Automated tri-image analysis of stored corneal endothelium

Abstract

Background: Endothelial examination of organ culture stored corneas is usually done manually and on several mosaic zones. Some banks use an image analyser that takes account of only one zone. This method is restricted by image quality, and may be inaccurate if endothelial cell density (ECD) within the mosaic is not homogeneous. The authors have developed an analyser that has tools for automatic error detection and correction, and can measure ECD and perform morphometry on multiple zones of three images of the endothelial mosaic.

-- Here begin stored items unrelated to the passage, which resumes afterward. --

-- pv_equiv track=rewrite | github.com/sploithunter/harnesss-bench | scripts/generate_charts_from_summary.py | filter_latest_results
-- ===== SOURCE A (Python) =====
-- def filter_latest_results(results: list[dict]) -> list[dict]:
--     """Keep only the latest result for each harness/model combination."""
--     latest = {}
--
--     for r in results:
--         key = (r["harness"], r["model"])
--         timestamp = r.get("timestamp", "")
--
--         if key not in latest or timestamp > latest[key]["timestamp"]:
--             latest[key] = r
--
--     return list(latest.values())
-- ===== SOURCE B (Python) =====
-- def filter_latest_results(results: list[dict]) -> list[dict]:
--     """Keep only the latest result for each harness/model combination."""
--     groups = {}
--     for r in results:
--         groups.setdefault((r["harness"], r["model"]), []).append(r)
--     return [max(g, key=lambda r: r.get("timestamp", ""))
--             for g in groups.values()]
-- ===== Notes on version B (the rewrite author's own statement) =====
-- stated objective: alternative
-- what changed: B replaces A's single-pass running-best dict (conditional overwrite on strictly greater timestamp) by a two-phase group-then-reduce: first build an order-preserving dict of full per-(harness,model) groups, then pick each group's max by timestamp (max returns the first maximal element, matching A's strict-> tie-breaking and first-appearance key order).
-- crash fix: On inputs outside Pre_ where every record has 'harness' and 'model' but a first occurrence of a repeated key lacks 'timestamp', A raises KeyError('timestamp') while B (using r.get('timestamp','') inside max) returns the latest record of each group. — e.g. on filter_latest_results([[("harness", "h"), ("model", "m")], [("harness", "h"), ("model", "m"), ("timestamp", "1")]]): A raises KeyError, B returns [[("harness", "h"), ("model", "m"), ("timestamp", "1")]]
import Mathlib
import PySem

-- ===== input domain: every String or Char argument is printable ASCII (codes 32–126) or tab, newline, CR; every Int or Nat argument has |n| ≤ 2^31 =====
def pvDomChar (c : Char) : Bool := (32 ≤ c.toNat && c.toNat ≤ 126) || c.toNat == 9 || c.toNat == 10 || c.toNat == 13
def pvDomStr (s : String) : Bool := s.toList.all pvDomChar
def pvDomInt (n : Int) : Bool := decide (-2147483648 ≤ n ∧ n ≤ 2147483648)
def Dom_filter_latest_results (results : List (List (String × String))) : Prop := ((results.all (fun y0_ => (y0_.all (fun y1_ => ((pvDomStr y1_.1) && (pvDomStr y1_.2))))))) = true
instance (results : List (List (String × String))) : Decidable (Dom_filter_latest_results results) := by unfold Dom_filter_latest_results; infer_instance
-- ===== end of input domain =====

-- B groups all results per (harness, model) key and then reduces each group with max by
-- timestamp (a two-phase decomposition); same output values and order as A.


-- a record is a Python dict, given as an association list; pvRGet r k d = r.get(k, d)
def pvRGet (r : List (String × String)) (k dflt : String) : String :=
  ((r.find? (fun p => p.1 == k)).map (fun p => p.2)).getD dflt

-- (r["harness"], r["model"]) — the defaults are only reached outside Pre_ (Python raises KeyError there)
def pvKey (r : List (String × String)) : String × String :=
  (pvRGet r "harness" "", pvRGet r "model" "")

-- ===== PORT A =====
def filter_latest_results (results : List (List (String × String))) : List (List (String × String)) :=
  let latest : PySem.Dict (String × String) (List (String × String)) :=
    results.foldl (fun latest r =>
      let key := pvKey r
      let timestamp := pvRGet r "timestamp" ""
      match latest.get? key with
      | none => latest.insert key r           -- key not in latest
      | some cur =>                           -- timestamp > latest[key]["timestamp"]
          if (pvRGet cur "timestamp" "").toList < timestamp.toList then latest.insert key r else latest)
      (PySem.Dict.mk [])
  latest.values

-- ===== PORT B =====
-- max(g, key=lambda r: r.get("timestamp", "")) — first maximal element; g is never empty in B
def pvBest (g : List (List (String × String))) : List (String × String) :=
  match PySem.List.max? g (fun r => (pvRGet r "timestamp" "").toList) with
  | some m => m
  | none => []
def filter_latest_results_alt (results : List (List (String × String))) : List (List (String × String)) :=
  let groups : PySem.Dict (String × String) (List (List (String × String))) :=
    results.foldl (fun g r =>
      let key := pvKey r
      match g.get? key with                   -- groups.setdefault(key, []).append(r)
      | none => g.insert key [r]
      | some l => g.insert key (l ++ [r]))
      (PySem.Dict.mk [])
  groups.values.map pvBest

-- ===== PRECONDITION & SPEC =====
def pvHasKey (r : List (String × String)) (k : String) : Bool := (r.find? (fun p => p.1 == k)).isSome

-- true unless some record is the first occurrence of its key, lacks "timestamp", and its key recurs later
def pvTsOK (results : List (List (String × String))) : Bool :=
  (List.range results.length).all (fun i =>
    pvHasKey (results.getD i []) "timestamp"
    || (List.range i).any (fun l => pvKey (results.getD l []) == pvKey (results.getD i []))
    || (List.range results.length).all (fun j =>
         !(decide (i < j)) || !(pvKey (results.getD i []) == pvKey (results.getD j []))))

-- Pre_ excludes exactly the inputs where the Python A raises KeyError: a record missing
-- "harness"/"model", or a first occurrence of a repeated key missing "timestamp" (the stored
-- record then lacks "timestamp" when its key recurs, and latest[key]["timestamp"] raises).
def Pre_filter_latest_results (results : List (List (String × String))) : Prop :=
  (∀ r ∈ results, pvHasKey r "harness" = true ∧ pvHasKey r "model" = true) ∧ pvTsOK results = true
instance (results : List (List (String × String))) : Decidable (Pre_filter_latest_results results) := by
  unfold Pre_filter_latest_results; infer_instance
def pvWitness_filter_latest_results : (List (List (String × String))) :=
  [[("harness", "h1"), ("model", "m"), ("timestamp", "2024")],
   [("harness", "h1"), ("model", "m"), ("timestamp", "2025")],
   [("harness", "h2"), ("model", "m")]]

-- A raises KeyError("timestamp") when every record has "harness" and "model" but some first
-- occurrence of a repeated key lacks "timestamp"; B returns the latest record of each group there.
def Raises_filter_latest_results (results : List (List (String × String))) : Prop :=
  (∀ r ∈ results, pvHasKey r "harness" = true ∧ pvHasKey r "model" = true) ∧ pvTsOK results = false
instance (results : List (List (String × String))) : Decidable (Raises_filter_latest_results results) := by
  unfold Raises_filter_latest_results; infer_instance
def pvRaiseWitness_filter_latest_results : (List (List (String × String))) :=
  [[("harness", "h"), ("model", "m")],
   [("harness", "h"), ("model", "m"), ("timestamp", "1")]]
def pvRaiseWitnessOut_filter_latest_results : List (List (String × String)) :=
  [[("harness", "h"), ("model", "m"), ("timestamp", "1")]]

def Spec_filter_latest_results (results : List (List (String × String))) (out : List (List (String × String))) : Prop := out = filter_latest_results_alt results
instance (results : List (List (String × String))) (out : List (List (String × String))) : Decidable (Spec_filter_latest_results results out) := by unfold Spec_filter_latest_results; infer_instance

-- ===== CLAIM (what is proved, stated in full; the proofs are below) =====
def Claim_equal_filter_latest_results : Prop := ∀ (results : List (List (String × String))), Dom_filter_latest_results results → Pre_filter_latest_results results → Spec_filter_latest_results results (filter_latest_results results)
def Claim_raises_filter_latest_results : Prop := (∀ (results : List (List (String × String))), Dom_filter_latest_results results → Raises_filter_latest_results results → ¬ Pre_filter_latest_results results) ∧ (Dom_filter_latest_results (pvRaiseWitness_filter_latest_results) ∧ Raises_filter_latest_results (pvRaiseWitness_filter_latest_results) ∧ filter_latest_results_alt (pvRaiseWitness_filter_latest_results) = pvRaiseWitnessOut_filter_latest_results)
-- ===== LEMMAS AND PROOFS =====

-- mapping a function over the values of a dict
def pvMapVals {ν ν' : Type} (f : ν → ν') (d : PySem.Dict (String × String) ν) : PySem.Dict (String × String) ν' :=
  PySem.Dict.mk (d.items.map (fun p => (p.1, f p.2)))

theorem pv_get?_mapVals {ν ν' : Type} (f : ν → ν') (d : PySem.Dict (String × String) ν) (k : String × String) :
    (pvMapVals f d).get? k = (d.get? k).map f := by
  simp [pvMapVals, PySem.Dict.get?, Option.map_map, Function.comp_def]

theorem pv_keys_mapVals {ν ν' : Type} (f : ν → ν') (d : PySem.Dict (String × String) ν) :
    (pvMapVals f d).keys = d.keys := by
  simp [pvMapVals, PySem.Dict.keys, List.map_map]

theorem pv_contains_mapVals {ν ν' : Type} (f : ν → ν') (d : PySem.Dict (String × String) ν) (k : String × String) :
    (pvMapVals f d).contains k = d.contains k := by
  simp [pvMapVals, PySem.Dict.contains, List.any_map, Function.comp_def]

theorem pv_insert_mapVals {ν ν' : Type} (f : ν → ν') (d : PySem.Dict (String × String) ν) (k : String × String) (v : ν) :
    pvMapVals f (d.insert k v) = (pvMapVals f d).insert k (f v) := by
  simp only [PySem.Dict.insert, pv_contains_mapVals]
  by_cases h : d.contains k = true
  · simp only [h, if_pos]
    apply PySem.Dict.ext
    simp only [pvMapVals, List.map_map]
    apply List.map_congr_left
    intro p _
    by_cases hp : p.1 = k <;> simp [hp]
  · simp only [h, if_neg, Bool.not_eq_true] at *
    simp [pvMapVals]

theorem pv_values_mapVals {ν ν' : Type} (f : ν → ν') (d : PySem.Dict (String × String) ν) :
    (pvMapVals f d).values = d.values.map f := by
  simp [pvMapVals, PySem.Dict.values, List.map_map]

-- with unique keys, re-inserting the stored value changes nothing
theorem pv_insert_same_items (k : String × String) (v : List (String × String))
    (l : List ((String × String) × List (String × String)))
    (hn : (l.map (fun p => p.1)).Nodup)
    (h : Option.map (fun p => p.2) (List.find? (fun p => p.1 == k) l) = some v) :
    l.map (fun p => if (p.1 == k) = true then (k, v) else p) = l := by
  induction l with
  | nil => simp at h
  | cons p t ih =>
      simp only [List.map_cons, List.nodup_cons] at hn
      by_cases hp : (p.1 == k) = true
      · rw [show List.find? (fun p => p.1 == k) (p :: t) = some p from List.find?_cons_of_pos hp] at h
        simp only [Option.map_some, Option.some.injEq] at h
        have hpk : p = (k, v) := by
          obtain ⟨p1, p2⟩ := p
          simp only [beq_iff_eq] at hp
          simp_all
        rw [List.map_cons, if_pos hp]
        refine congrArg₂ List.cons hpk.symm ?_
        have hall : ∀ q ∈ t, (if (q.1 == k) = true then (k, v) else q) = q := by
          intro q hq
          have : ¬ (q.1 == k) = true := by
            intro hqk
            have hmem : q.1 ∈ t.map (fun x => x.1) := List.mem_map.mpr ⟨q, hq, rfl⟩
            simp only [beq_iff_eq] at hqk hp
            rw [hqk, ← hp] at hmem
            exact hn.1 hmem
          simp [this]
        rw [List.map_congr_left hall]
        simp
      · rw [show List.find? (fun p => p.1 == k) (p :: t) = List.find? (fun p => p.1 == k) t from List.find?_cons_of_neg (by simpa using hp)] at h
        simp only [List.map_cons, hp, Bool.false_eq_true, if_false]
        rw [ih hn.2 h]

Methods: 60 human corneas were divided into two equal groups: group 1 with homogeneous mosaics, group 2 with heterogeneous ones. Three standard microscopy video images of the endothelium, graded by quality, were analysed either in isolation (so called mono-image analysis) or simultaneously (so called tri-image analysis), with 50 or 300 endothelial cells (ECs) counted. The automated analysis was compared with the manual analysis, which concerned 10 non-adjacent zones and about 300 cells. For each analysis method, failures and durations were studied according to image quality.

Results: All corneas were able to undergo analysis, in about 2 or 7.5 minutes for 50 and 300 ECs respectively. The tri-image analysis did not increase analysis time and never failed, even with mediocre images. The tri-image analysis of 300 ECs was always most highly correlated with the manual count, particularly in the heterogeneous cornea group (r=0.94, p<0.001) and prevented serious count errors.

Conclusions: This analyser allows reliable and rapid analysis of ECD, even for heterogeneous endothelia mosaics and mediocre images.

Figure 1

Different grades of standard microscopy video image of the endothelium. These very wide field images (750 000 μm²) were archived in TIFF format. (A) Adequate quality image with poorly delineated cell contours, mediocre contrast, large blocks of invisible cells. (B) Medium quality image with fairly well delineated cell contours but high background noise and large blocks of invisible cells. (C) Good quality image with well delineated cell contours, no background noise, cells visible on practically all the image except one fold zone (arrow). (D) Automated error detection tool. The contours of cells exceeding 1500 μm² or the form of which is unrealistic (longest length greater than double the shortest width) appear violet to alert the technician. He could then either validate the cells if he deemed them acceptable, or touch them up by adding or erasing certain segments. In this example, six cells were genuinely large in area (black arrows), the others needed touching up (red arrows). Scale bar 200 μm

Figure 2

Final result of analyses in mono-image (A) and tri-image (B) modes, sent by the cornea bank to the surgeon. This document, saved in HTML format, can be remotely transmitted. It contained all quantitative data (ECD, cell count) and morphometric data (area variation coefficient, min/max/mean/standard deviation of cell area, histogram of relative frequency distribution of cell areas, percentage of hexagonality). The one or three non-analysed and analysed video images of the endothelium are also printed, as is a non-specified image (in our case, an example of a graft). The technician also had a text box to note any comments.

Figure 3

The relations between each of the eight automated analysis methods and manual count for homogeneous corneas (group 1, n=30). Whatever the analysis method, discrepancies with the manual count were rare. Correlations were best with the tri-image mode, for 300 and even 50 cells. For all correlations, p was <0.001.

Figure 4

The relations between each of the eight automated analysis methods and manual count for heterogeneous corneas (group 1, n=30) The mono-image 50 or 300 counts often gave rise to serious discrepancies. Correlations were best (r=0.94) in mono-image 300 and tri-image 50 modes (r=0.91). For all correlations, p was <0.001.